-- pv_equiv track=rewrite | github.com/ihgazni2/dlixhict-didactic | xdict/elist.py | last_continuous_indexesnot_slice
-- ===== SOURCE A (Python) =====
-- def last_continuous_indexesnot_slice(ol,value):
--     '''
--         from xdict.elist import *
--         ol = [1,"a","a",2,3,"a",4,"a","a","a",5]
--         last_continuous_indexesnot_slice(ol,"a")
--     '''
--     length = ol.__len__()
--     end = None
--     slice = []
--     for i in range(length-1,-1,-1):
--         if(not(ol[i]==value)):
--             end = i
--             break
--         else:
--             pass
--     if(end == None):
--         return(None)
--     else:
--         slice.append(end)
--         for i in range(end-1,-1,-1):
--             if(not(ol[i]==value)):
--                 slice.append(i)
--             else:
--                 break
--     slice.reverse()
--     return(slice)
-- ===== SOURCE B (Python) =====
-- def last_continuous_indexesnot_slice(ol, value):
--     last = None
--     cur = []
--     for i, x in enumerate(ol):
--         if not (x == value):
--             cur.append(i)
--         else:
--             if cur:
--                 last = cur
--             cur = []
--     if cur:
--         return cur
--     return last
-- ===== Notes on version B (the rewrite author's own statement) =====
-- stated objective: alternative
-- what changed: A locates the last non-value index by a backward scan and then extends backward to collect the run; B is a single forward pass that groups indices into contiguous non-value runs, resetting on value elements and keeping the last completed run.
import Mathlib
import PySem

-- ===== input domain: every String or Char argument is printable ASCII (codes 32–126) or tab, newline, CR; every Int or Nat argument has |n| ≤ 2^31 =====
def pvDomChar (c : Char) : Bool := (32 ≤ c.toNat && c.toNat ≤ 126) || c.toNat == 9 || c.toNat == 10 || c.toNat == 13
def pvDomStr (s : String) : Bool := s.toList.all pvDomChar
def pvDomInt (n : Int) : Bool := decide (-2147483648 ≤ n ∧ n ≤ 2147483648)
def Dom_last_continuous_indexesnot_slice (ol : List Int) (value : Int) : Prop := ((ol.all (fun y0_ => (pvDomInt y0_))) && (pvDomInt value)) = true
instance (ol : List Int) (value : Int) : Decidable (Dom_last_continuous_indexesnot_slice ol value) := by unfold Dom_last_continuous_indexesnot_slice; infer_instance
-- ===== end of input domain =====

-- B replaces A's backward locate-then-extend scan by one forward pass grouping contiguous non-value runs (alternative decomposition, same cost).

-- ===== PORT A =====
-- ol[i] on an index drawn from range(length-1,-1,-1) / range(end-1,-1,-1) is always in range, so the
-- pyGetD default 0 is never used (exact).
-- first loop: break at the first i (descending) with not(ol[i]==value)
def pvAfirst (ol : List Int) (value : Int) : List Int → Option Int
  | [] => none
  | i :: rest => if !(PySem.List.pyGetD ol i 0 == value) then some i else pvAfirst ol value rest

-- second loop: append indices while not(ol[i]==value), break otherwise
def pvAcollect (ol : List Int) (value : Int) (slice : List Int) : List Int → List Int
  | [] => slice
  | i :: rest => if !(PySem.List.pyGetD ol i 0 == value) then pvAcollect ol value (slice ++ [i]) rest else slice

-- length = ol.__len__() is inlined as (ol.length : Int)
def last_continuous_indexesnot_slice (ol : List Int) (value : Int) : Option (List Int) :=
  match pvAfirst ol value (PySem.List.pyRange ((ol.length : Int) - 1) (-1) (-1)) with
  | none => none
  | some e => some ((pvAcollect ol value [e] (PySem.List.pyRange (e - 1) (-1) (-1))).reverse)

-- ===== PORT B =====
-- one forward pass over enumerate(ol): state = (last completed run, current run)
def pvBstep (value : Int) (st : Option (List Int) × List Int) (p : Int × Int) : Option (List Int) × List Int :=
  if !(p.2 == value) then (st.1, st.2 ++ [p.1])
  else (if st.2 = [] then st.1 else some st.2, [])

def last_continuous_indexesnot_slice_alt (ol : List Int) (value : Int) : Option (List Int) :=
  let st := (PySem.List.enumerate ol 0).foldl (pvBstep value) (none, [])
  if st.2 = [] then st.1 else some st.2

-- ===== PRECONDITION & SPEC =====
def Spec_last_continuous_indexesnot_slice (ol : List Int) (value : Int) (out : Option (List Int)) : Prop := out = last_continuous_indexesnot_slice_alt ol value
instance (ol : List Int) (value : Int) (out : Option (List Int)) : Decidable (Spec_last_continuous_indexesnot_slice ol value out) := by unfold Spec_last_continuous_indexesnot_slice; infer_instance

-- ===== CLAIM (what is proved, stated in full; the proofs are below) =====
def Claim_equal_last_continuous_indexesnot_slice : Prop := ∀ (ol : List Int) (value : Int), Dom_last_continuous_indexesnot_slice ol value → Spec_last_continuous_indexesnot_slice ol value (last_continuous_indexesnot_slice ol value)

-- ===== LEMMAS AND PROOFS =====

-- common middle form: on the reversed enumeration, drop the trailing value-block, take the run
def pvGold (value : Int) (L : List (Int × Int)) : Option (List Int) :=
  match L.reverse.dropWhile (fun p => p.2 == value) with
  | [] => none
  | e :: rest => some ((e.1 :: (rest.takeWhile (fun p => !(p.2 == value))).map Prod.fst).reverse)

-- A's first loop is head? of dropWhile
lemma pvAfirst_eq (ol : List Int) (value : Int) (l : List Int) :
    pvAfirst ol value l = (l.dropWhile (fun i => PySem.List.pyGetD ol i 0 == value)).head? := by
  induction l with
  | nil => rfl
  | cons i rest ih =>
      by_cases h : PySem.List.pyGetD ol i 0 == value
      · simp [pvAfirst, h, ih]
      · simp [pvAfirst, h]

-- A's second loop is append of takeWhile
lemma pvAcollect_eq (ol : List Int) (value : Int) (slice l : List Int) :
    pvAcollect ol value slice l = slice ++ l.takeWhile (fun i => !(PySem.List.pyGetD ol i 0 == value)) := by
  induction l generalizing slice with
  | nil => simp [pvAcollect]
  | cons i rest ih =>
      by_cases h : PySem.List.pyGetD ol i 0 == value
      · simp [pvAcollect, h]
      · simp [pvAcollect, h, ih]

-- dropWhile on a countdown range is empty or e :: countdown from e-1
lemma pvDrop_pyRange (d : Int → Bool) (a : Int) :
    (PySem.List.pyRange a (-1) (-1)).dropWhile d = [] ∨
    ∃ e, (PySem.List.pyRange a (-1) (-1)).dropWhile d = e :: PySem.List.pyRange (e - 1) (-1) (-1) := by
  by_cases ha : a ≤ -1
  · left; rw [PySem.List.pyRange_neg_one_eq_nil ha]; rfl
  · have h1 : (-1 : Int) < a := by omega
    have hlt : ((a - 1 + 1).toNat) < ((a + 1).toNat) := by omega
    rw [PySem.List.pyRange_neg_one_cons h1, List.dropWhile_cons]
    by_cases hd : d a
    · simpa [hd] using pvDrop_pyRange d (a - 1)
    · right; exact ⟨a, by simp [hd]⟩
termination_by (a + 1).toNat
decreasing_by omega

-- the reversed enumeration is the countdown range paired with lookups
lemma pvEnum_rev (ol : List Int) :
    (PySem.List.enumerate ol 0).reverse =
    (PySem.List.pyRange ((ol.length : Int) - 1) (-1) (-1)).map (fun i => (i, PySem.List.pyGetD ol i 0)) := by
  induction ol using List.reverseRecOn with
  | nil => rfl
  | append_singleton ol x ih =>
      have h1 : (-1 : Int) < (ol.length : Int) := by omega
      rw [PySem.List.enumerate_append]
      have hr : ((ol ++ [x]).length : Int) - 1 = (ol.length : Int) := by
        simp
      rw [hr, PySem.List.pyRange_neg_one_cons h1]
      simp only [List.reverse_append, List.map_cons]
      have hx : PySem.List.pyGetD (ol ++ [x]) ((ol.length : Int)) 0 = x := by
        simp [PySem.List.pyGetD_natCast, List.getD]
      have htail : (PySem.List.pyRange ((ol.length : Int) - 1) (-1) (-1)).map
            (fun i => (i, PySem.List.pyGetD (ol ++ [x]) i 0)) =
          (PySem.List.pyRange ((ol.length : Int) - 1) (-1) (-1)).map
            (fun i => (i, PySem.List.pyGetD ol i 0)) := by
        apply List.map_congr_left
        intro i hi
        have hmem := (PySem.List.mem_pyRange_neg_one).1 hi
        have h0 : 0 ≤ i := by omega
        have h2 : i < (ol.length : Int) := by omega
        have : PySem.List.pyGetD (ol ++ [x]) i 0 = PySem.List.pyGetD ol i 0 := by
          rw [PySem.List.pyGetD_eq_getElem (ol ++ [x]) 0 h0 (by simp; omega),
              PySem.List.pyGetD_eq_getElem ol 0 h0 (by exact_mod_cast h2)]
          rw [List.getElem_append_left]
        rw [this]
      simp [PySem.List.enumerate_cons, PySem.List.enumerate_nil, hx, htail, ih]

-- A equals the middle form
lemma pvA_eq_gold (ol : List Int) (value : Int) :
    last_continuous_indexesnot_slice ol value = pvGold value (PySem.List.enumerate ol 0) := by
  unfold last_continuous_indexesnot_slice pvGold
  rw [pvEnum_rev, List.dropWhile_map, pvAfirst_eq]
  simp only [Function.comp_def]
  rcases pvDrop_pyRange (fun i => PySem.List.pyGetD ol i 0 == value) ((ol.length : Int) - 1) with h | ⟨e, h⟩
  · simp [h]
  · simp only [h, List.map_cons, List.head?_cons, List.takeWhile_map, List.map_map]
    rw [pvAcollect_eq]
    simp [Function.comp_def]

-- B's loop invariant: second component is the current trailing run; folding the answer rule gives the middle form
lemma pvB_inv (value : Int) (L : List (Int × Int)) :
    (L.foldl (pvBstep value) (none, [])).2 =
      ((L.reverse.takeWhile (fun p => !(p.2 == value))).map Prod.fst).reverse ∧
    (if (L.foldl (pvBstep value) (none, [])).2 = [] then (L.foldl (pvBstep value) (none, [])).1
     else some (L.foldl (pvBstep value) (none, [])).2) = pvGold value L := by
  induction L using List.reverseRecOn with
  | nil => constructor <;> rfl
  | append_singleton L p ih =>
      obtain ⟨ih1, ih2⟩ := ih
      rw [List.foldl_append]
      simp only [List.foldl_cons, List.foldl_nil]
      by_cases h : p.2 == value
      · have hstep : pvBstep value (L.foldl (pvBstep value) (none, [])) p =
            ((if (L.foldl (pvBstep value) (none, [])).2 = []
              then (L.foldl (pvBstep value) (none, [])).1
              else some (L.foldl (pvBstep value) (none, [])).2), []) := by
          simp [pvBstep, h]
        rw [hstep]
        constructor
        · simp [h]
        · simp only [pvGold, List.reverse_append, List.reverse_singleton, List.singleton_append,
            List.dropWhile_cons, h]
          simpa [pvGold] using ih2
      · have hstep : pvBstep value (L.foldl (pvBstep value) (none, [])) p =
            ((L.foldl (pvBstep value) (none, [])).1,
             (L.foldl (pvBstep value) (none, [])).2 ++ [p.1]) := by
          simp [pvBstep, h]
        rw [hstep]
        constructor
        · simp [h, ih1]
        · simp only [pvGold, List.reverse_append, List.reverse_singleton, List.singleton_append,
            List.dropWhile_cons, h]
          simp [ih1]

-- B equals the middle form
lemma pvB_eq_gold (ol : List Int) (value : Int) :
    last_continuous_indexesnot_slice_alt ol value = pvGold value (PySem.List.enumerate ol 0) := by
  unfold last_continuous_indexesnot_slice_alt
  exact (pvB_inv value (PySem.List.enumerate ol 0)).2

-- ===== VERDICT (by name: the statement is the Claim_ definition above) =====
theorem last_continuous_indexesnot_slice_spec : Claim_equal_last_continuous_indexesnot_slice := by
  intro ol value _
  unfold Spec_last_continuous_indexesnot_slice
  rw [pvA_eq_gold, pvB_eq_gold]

##############################

▶ TASK TO COMPLETE
Of all the entries above, repeat only the lines from the line that has "def Dom_last_continuous_indexesnot_slice (ol" to the line that has "-- pyGetD default 0 is never used (exact).", both lines included, exactly.

▶ RESPONSE AREA
def Dom_last_continuous_indexesnot_slice (ol : List Int) (value : Int) : Prop := ((ol.all (fun y0_ => (pvDomInt y0_))) && (pvDomInt value)) = true
instance (ol : List Int) (value : Int) : Decidable (Dom_last_continuous_indexesnot_slice ol value) := by unfold Dom_last_continuous_indexesnot_slice; infer_instance
-- ===== end of input domain =====

-- B replaces A's backward locate-then-extend scan by one forward pass grouping contiguous non-value runs (alternative decomposition, same cost).

-- ===== PORT A =====
-- ol[i] on an index drawn from range(length-1,-1,-1) / range(end-1,-1,-1) is always in range, so the
-- pyGetD default 0 is never used (exact).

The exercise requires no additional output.